So if there's a way to add functionality in Gephi to activate the Time Interval column which I can already import, that would be the path of least resistance for my purposes... I know it's a very obscure request, but if there's a any way to do it, that would be fantastic !

Axel

Revision history for this message
Mathieu Bastian (mathieu.bastian) wrote :

I see, you're at the most advanced level already :-) With several slices for elements. I would indeed recommend to use GEXF as the format can nicely represent intervals. I can give you more details about slices. You have two ways to format your intervals, with DATE or DOUBLE (cf the tutorial), so you can be as precise as double values. If your values represents nanoseconds, that is fine, you don't need to define slices properly.
In the GEXF format, slices is just a set of intervals, you don't need to declare them in advance or something like this.

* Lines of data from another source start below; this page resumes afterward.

-- the stable descending sort groups the list by its distinct key values in descending order
theorem sorted_rev_groups {α : Type} (l : List α) (f : α → Int) :
    PySem.List.sorted l f true =
      (PySem.List.sorted (PySem.Set.ofList (l.map f)) (fun v => v) true).flatMap
        (fun v => l.filter (fun y => f y == v)) := by
  induction l using List.reverseRecOn with
  | nil => rfl
  | append_singleton l x ih =>
    set S := PySem.Set.ofList (l.map f) with hS
    set vals := PySem.List.sorted S (fun v => v) true with hvals
    set g : Int → List α := fun v => l.filter (fun y => f y == v) with hg
    set bef : α → α → Bool := fun a b => decide (f b < f a) with hbef
    have hLHS : PySem.List.sorted (l ++ [x]) f true
        = PySem.List.insertBy bef x (vals.flatMap g) := by
      rw [PySem.List.sorted_rev_eq_foldl_insertBy, List.foldl_append,
          ← PySem.List.sorted_rev_eq_foldl_insertBy, ih]
      rfl
    have hset : PySem.Set.ofList ((l ++ [x]).map f) = PySem.Set.add S (f x) := by
      rw [List.map_append, PySem.Set.ofList_eq_foldl, List.foldl_append,
          ← PySem.Set.ofList_eq_foldl]
      rfl
    have hg' : ∀ v : Int, (l ++ [x]).filter (fun y => f y == v)
        = g v ++ (if f x = v then [x] else []) := by
      intro v
      rw [List.filter_append]
      by_cases h : f x = v
      · simp [hg, List.filter, h]
      · have hb : (f x == v) = false := by simp [h]
        simp [hg, List.filter, hb, h]
    have hPW : List.Pairwise (fun a b => b < a) vals := vals_pairwise_gt (l.map f)
    have hgval : ∀ v y, y ∈ g v → f y = v := by
      intro v y hy; have := List.of_mem_filter hy; simpa using this
    rw [hLHS, hset]
    by_cases hmem : f x ∈ vals
    · -- value already present: set unchanged, x goes to the end of its group
      have hxS : f x ∈ S := (PySem.List.mem_sorted _ _ _ _).mp hmem
      rw [PySem.Set.add_of_mem hxS, ← hvals]
      obtain ⟨L₁, L₂, hsp⟩ := List.append_of_mem hmem
      rw [hsp]
      have hPW' := hsp ▸ hPW
      rcases List.pairwise_append.mp hPW' with ⟨pw1, pw2, cross⟩
      have hL₂lt : ∀ v ∈ L₂, v < f x := (List.pairwise_cons.mp pw2).1
      have hL₁gt : ∀ a ∈ L₁, f x < a := fun a ha => cross a ha (f x) (by simp)
      rw [List.flatMap_append, List.flatMap_cons, List.flatMap_append, List.flatMap_cons]
      have e1 : L₁.flatMap (fun v => (l ++ [x]).filter (fun y => f y == v)) = L₁.flatMap g := by
        apply List.flatMap_congr; intro v hv
        rw [hg']
        have : f x ≠ v := ne_of_lt (hL₁gt v hv)
        simp [this]
      have e2 : L₂.flatMap (fun v => (l ++ [x]).filter (fun y => f y == v)) = L₂.flatMap g := by
        apply List.flatMap_congr; intro v hv
        rw [hg']
        have : f x ≠ v := ne_of_gt (hL₂lt v hv)
        simp [this]
      rw [e1, e2, hg']
      rw [← List.append_assoc]
      rw [insertBy_append_left]
      · rw [insertBy_all_before]
        · simp
        · intro y hy
          obtain ⟨v, hv, hyv⟩ := List.mem_flatMap.mp hy
          have := hgval v y hyv
          simp [hbef, this]
          exact hL₂lt v hv
      · intro y hy
        rcases List.mem_append.mp hy with h1 | h2
        · obtain ⟨v, hv, hyv⟩ := List.mem_flatMap.mp h1
          have := hgval v y hyv
          simp [hbef, this]
          exact le_of_lt (hL₁gt v hv)
        · have := hgval (f x) y h2
          simp [hbef, this]
    · -- fresh value: a new singleton group lands between the larger and the smaller values
      have hxS : f x ∉ S := fun h => hmem ((PySem.List.mem_sorted _ _ _ _).mpr h)
      have hfresh : f x ∉ l.map f := fun h => hxS ((PySem.Set.mem_ofList _ _).mpr h)
      have hadd : PySem.Set.add S (f x) = S ++ [f x] := by
        simp [PySem.Set.add, PySem.Set.contains, hxS]
      set T := vals.takeWhile (fun v => decide (f x < v)) with hT
      set D := vals.dropWhile (fun v => decide (f x < v)) with hD
      have hTD : T ++ D = vals := List.takeWhile_append_dropWhile
      have hTgt : ∀ v ∈ T, f x < v := by
        intro v hv; have := List.mem_takeWhile_imp hv; simpa using this
      have hDmem : ∀ v ∈ D, v ∈ vals := by
        intro v hv; rw [← hTD]; exact List.mem_append_right _ hv
      have hDlt : ∀ v ∈ D, v < f x := by
        cases hDc : D with
        | nil => simp
        | cons d ds =>
          have hd1 : ¬ (f x < d) := by
            have := dropWhile_head_false (fun v => decide (f x < v)) vals d ds (hD ▸ hDc)
            simpa using this
          have hdmem : d ∈ vals := hDmem d (by rw [hDc]; simp)
          have hdne : d ≠ f x := fun h => hmem (h ▸ hdmem)
          have hdlt : d < f x := lt_of_le_of_ne (not_lt.mp hd1) hdne
          have pwD : List.Pairwise (fun a b => b < a) D := hPW.sublist (hD ▸ List.dropWhile_sublist _)
          rw [hDc] at pwD
          intro v hv
          rcases List.mem_cons.mp hv with rfl | hv2
          · exact hdlt
          · exact lt_trans ((List.pairwise_cons.mp pwD).1 v hv2) hdlt
      have hvals' : PySem.List.sorted (S ++ [f x]) (fun v => v) true = T ++ f x :: D := by
        apply PySem.List.sorted_rev_eq_of_perm_of_pairwise_gt
        · have p1 : (T ++ f x :: D).Perm (f x :: (T ++ D)) := List.perm_middle
          rw [hTD] at p1
          have p2 : (f x :: vals).Perm (f x :: S) := (PySem.List.sorted_perm _ _ _).cons _
          have p3 : (f x :: S).Perm (S ++ [f x]) := (List.perm_append_singleton _ _).symm
          exact p1.trans (p2.trans p3)
        · rw [List.pairwise_append]
          refine ⟨hPW.sublist (hT ▸ List.takeWhile_sublist _), ?_, ?_⟩
          · exact List.pairwise_cons.mpr ⟨hDlt, hPW.sublist (hD ▸ List.dropWhile_sublist _)⟩
          · intro a ha b hb
            rcases List.mem_cons.mp hb with rfl | hb2
            · exact hTgt a ha
            · exact lt_trans (hDlt b hb2) (hTgt a ha)
      have hgfx : g (f x) = [] := by
        rw [hg]
        rw [List.filter_eq_nil_iff]
        intro y hy hyx
        exact hfresh (List.mem_map.mpr ⟨y, hy, by simpa using hyx⟩)
      rw [hadd, hvals']
      rw [List.flatMap_append, List.flatMap_cons]
      have e1 : T.flatMap (fun v => (l ++ [x]).filter (fun y => f y == v)) = T.flatMap g := by
        apply List.flatMap_congr; intro v hv
        rw [hg']
        have : f x ≠ v := ne_of_lt (hTgt v hv)
        simp [this]
      have e2 : D.flatMap (fun v => (l ++ [x]).filter (fun y => f y == v)) = D.flatMap g := by
        apply List.flatMap_congr; intro v hv
        rw [hg']
        have : f x ≠ v := ne_of_gt (hDlt v hv)
        simp [this]
      rw [e1, e2, hg', hgfx]
      simp only [List.nil_append]
      rw [← hTD, List.flatMap_append]
      rw [insertBy_append_left]
      · rw [insertBy_all_before]
        · simp
        · intro y hy
          obtain ⟨v, hv, hyv⟩ := List.mem_flatMap.mp hy
          have := hgval v y hyv
          simp [hbef, this]
          exact hDlt v hv
      · intro y hy
        obtain ⟨v, hv, hyv⟩ := List.mem_flatMap.mp hy
        have := hgval v y hyv
        simp [hbef, this]
        exact le_of_lt (hTgt v hv)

I created the bug 659017 to enable dynamic when importing time interval column from CSV wizard. That would make possible direct import of time intervals if they are correctly formatted.

Revision history for this message
Axel Bruns (a-bruns) wrote :

Thanks for that clarification - will see what I can do with GEXF. Unfortunately converting from a CSV list of edges (with start and end times) is not very straightforward... (Do you know of any tool that can do this ?)

Thanks for setting up the new bug as well !

Axel

Revision history for this message
Eduardo Ramos (eduramiba) wrote :

Hi, thanks for reporting the bug 659017. I fixed that problem and now the importer should use the first time interval column that it finds as the default dynamic column. Note that you still will need to indicate in the wizard that the column has TimeInterval type.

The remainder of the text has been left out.